Exercise
The word "stepA" occurs in some lines of the data. Return each such line.

Materials provided
------------------------------------------------------------

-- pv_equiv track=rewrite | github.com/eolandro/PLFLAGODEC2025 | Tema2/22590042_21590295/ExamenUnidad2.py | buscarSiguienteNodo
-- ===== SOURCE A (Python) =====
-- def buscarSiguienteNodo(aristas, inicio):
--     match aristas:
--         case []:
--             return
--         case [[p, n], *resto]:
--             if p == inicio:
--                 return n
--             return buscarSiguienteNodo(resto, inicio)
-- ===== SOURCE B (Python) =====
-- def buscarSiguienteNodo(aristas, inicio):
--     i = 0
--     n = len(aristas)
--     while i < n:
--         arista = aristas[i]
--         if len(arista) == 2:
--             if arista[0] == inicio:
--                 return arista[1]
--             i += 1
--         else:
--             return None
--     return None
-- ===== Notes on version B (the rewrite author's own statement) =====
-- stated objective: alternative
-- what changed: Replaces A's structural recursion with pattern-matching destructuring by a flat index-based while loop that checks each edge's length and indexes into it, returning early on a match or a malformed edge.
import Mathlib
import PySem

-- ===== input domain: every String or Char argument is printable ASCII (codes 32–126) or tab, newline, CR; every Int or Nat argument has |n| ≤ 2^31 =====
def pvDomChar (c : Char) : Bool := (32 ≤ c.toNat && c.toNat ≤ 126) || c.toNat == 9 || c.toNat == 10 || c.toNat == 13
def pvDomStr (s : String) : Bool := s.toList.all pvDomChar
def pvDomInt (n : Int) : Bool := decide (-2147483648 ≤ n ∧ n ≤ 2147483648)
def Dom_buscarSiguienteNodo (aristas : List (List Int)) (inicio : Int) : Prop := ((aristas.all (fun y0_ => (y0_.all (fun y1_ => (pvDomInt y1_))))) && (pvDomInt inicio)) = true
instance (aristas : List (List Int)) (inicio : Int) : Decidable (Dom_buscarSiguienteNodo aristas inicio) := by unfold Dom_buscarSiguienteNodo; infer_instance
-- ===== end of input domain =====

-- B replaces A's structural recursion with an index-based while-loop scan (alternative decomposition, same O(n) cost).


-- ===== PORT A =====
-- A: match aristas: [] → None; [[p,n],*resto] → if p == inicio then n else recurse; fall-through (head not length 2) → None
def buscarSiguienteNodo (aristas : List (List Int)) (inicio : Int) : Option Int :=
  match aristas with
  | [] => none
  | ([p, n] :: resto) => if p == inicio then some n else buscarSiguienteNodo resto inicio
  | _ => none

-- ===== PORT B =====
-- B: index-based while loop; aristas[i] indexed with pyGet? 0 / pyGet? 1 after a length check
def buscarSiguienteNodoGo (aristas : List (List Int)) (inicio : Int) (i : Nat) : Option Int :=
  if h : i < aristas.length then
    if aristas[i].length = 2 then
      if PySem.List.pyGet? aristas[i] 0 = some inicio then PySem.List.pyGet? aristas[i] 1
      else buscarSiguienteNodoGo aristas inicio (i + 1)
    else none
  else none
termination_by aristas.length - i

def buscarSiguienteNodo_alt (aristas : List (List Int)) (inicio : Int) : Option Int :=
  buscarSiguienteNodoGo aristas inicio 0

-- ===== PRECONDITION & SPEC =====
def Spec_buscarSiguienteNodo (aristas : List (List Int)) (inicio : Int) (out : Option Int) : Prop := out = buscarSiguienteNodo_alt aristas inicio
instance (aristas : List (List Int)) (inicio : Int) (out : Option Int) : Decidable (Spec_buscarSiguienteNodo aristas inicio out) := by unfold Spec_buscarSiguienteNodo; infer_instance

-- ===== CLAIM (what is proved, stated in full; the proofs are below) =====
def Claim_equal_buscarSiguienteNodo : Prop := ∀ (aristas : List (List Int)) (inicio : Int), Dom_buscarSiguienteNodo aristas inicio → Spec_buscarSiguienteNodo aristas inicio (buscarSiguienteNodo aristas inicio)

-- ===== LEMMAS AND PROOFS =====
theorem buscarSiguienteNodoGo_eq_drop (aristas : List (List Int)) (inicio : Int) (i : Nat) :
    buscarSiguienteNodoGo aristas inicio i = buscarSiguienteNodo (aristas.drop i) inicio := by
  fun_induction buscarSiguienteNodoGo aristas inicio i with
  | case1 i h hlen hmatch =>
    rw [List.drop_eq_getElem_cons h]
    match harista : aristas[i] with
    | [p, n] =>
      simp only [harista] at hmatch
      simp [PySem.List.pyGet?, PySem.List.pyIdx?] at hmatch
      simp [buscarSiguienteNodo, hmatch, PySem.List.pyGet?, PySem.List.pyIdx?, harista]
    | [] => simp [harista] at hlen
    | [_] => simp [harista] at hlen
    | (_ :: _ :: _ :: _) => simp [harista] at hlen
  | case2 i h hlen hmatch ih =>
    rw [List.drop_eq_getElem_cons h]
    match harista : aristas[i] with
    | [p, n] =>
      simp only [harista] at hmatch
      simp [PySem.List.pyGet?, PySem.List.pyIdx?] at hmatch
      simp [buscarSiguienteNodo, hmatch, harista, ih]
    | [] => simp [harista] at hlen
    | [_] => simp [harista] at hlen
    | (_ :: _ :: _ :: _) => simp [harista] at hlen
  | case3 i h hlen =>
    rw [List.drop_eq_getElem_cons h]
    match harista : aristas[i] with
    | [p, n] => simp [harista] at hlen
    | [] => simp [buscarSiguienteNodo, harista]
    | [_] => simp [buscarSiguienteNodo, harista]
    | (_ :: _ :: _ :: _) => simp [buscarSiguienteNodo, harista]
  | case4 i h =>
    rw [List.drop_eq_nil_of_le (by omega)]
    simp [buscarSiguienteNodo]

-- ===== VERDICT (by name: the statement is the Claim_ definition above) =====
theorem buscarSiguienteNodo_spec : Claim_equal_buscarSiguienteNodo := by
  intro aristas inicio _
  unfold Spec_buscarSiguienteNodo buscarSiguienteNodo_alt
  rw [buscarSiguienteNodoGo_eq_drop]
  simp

------------------------------------------------------------

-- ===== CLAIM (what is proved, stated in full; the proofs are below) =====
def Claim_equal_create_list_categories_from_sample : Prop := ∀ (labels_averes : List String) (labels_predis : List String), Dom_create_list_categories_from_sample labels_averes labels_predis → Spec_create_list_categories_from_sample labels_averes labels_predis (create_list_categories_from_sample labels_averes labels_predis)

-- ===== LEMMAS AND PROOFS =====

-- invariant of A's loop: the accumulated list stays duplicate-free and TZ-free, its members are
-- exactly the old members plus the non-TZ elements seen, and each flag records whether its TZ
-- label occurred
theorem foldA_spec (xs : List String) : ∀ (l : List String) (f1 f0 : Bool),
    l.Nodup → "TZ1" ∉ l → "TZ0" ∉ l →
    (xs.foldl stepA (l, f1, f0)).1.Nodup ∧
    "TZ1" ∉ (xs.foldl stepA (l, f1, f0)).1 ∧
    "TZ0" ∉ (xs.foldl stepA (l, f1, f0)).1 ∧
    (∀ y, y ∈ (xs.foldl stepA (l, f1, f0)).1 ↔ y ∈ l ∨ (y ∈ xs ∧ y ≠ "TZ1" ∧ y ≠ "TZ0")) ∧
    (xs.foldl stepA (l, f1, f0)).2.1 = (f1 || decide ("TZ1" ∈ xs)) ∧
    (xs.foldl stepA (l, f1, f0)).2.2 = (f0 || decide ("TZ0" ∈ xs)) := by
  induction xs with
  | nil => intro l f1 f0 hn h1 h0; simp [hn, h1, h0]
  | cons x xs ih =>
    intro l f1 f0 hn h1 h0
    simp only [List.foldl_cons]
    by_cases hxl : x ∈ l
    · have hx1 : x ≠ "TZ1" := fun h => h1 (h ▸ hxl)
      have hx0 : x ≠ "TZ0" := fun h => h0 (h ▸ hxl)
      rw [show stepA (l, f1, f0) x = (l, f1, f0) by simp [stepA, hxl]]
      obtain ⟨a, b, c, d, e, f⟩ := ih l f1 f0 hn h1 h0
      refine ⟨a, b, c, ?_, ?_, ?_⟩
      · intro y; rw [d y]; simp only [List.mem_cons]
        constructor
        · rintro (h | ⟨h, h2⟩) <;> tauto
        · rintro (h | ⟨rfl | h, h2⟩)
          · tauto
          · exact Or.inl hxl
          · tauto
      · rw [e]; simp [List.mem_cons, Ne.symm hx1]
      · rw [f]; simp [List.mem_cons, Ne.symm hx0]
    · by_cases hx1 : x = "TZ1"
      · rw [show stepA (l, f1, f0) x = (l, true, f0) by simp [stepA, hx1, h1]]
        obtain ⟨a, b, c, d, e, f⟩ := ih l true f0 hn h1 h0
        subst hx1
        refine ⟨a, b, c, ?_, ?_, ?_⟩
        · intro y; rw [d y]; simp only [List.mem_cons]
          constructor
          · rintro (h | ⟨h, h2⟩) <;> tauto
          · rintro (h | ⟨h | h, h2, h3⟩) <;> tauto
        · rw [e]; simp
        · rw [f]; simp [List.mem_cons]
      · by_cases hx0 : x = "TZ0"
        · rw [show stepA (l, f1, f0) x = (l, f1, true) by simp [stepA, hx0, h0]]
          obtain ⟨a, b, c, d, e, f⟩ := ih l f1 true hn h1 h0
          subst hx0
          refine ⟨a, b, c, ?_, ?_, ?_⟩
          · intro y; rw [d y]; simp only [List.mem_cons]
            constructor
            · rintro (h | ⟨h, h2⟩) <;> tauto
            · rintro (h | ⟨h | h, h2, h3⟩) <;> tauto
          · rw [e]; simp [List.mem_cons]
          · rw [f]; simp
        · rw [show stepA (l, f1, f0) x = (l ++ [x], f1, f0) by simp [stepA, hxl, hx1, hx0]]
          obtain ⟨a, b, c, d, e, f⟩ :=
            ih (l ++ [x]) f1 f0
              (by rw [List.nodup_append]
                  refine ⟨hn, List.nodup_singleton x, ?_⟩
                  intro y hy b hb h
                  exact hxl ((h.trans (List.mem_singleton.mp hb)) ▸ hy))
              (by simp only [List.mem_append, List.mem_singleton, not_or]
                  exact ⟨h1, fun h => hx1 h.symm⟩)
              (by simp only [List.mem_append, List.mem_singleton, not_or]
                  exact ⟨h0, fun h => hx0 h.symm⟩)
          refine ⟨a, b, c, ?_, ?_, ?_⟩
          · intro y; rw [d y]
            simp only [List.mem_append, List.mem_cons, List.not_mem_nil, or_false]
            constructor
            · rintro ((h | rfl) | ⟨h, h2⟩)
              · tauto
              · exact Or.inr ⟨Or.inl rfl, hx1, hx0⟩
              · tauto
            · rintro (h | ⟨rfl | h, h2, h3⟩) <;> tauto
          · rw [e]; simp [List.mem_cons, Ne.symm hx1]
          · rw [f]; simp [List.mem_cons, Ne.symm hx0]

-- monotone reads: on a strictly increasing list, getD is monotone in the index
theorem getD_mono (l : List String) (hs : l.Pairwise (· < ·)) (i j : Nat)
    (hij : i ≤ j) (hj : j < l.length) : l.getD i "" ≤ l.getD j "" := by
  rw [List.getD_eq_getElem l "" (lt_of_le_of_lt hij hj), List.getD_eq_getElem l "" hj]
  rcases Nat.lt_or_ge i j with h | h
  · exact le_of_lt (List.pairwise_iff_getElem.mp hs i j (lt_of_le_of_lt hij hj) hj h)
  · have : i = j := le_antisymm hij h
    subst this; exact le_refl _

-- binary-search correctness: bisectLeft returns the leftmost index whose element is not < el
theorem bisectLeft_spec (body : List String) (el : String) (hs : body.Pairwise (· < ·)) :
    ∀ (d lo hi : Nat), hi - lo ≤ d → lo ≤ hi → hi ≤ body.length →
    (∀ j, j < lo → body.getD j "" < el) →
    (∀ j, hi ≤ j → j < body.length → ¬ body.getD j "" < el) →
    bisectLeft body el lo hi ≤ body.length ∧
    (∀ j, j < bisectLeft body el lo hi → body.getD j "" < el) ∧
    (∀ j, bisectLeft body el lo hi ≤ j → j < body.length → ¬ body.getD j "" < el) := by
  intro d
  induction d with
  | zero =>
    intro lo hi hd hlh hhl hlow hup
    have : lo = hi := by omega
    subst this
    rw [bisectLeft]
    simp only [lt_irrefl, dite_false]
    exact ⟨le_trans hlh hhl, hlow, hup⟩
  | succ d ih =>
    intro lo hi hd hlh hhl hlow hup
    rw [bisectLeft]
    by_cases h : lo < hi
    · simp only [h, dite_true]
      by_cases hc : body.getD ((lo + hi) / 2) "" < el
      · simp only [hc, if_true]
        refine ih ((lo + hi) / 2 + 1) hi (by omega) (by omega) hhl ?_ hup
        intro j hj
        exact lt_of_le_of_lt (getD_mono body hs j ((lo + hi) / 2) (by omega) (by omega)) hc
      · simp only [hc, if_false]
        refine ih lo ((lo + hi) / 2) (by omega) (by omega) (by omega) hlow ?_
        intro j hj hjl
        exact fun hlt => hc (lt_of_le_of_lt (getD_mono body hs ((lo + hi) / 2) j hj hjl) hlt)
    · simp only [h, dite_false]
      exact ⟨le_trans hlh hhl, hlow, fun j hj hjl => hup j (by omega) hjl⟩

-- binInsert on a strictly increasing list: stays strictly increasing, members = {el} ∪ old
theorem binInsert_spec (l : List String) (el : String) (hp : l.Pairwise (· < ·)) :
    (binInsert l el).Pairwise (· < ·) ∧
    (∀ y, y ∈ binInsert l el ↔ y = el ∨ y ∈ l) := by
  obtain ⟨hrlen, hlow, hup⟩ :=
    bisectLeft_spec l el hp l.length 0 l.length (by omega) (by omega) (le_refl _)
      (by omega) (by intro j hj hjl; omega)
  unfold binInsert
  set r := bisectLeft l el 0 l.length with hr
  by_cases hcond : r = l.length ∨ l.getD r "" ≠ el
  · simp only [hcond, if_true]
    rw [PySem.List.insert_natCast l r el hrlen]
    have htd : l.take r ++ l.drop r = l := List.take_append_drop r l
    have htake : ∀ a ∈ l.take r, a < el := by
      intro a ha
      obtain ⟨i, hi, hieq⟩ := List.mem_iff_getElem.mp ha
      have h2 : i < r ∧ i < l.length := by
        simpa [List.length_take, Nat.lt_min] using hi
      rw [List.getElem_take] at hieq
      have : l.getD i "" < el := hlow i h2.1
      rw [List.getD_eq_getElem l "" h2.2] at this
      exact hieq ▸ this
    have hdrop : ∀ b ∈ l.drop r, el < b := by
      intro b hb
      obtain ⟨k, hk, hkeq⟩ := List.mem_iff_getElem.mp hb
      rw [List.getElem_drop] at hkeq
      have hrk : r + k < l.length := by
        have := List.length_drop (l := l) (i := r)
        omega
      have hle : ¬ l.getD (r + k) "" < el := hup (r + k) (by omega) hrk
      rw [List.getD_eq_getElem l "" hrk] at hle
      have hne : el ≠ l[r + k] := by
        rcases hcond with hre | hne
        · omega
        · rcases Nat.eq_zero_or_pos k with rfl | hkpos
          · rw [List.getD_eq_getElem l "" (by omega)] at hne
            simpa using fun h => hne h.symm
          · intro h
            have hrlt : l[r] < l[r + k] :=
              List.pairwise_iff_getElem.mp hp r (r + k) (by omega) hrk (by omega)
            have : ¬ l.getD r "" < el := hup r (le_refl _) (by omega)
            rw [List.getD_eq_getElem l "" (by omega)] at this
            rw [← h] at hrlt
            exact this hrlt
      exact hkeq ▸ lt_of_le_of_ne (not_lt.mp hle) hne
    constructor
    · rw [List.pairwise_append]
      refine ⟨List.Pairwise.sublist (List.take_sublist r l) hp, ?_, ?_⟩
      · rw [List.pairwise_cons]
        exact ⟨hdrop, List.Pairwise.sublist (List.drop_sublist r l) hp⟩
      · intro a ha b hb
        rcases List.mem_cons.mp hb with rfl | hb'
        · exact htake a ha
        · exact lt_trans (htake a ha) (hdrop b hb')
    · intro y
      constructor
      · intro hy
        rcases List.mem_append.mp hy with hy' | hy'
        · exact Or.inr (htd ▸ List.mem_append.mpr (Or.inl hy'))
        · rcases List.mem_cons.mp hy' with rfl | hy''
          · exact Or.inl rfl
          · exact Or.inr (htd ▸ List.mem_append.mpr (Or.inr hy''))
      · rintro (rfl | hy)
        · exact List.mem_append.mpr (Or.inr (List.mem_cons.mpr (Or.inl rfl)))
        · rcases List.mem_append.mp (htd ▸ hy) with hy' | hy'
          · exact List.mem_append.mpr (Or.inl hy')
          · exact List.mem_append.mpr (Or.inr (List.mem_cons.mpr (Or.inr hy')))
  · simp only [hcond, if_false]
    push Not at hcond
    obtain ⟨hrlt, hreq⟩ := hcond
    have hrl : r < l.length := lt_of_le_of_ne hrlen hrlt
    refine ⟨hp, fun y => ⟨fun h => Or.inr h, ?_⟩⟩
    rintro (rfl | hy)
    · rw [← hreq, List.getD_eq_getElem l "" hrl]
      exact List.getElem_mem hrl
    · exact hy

------------------------------------------------------------

Exercise output
    (xs.foldl stepA (l, f1, f0)).1.Nodup ∧
    "TZ1" ∉ (xs.foldl stepA (l, f1, f0)).1 ∧
    "TZ0" ∉ (xs.foldl stepA (l, f1, f0)).1 ∧
    (∀ y, y ∈ (xs.foldl stepA (l, f1, f0)).1 ↔ y ∈ l ∨ (y ∈ xs ∧ y ≠ "TZ1" ∧ y ≠ "TZ0")) ∧
    (xs.foldl stepA (l, f1, f0)).2.1 = (f1 || decide ("TZ1" ∈ xs)) ∧
    (xs.foldl stepA (l, f1, f0)).2.2 = (f0 || decide ("TZ0" ∈ xs)) := by
      rw [show stepA (l, f1, f0) x = (l, f1, f0) by simp [stepA, hxl]]
      · rw [show stepA (l, f1, f0) x = (l, true, f0) by simp [stepA, hx1, h1]]
        · rw [show stepA (l, f1, f0) x = (l, f1, true) by simp [stepA, hx0, h0]]
        · rw [show stepA (l, f1, f0) x = (l ++ [x], f1, f0) by simp [stepA, hxl, hx1, hx0]]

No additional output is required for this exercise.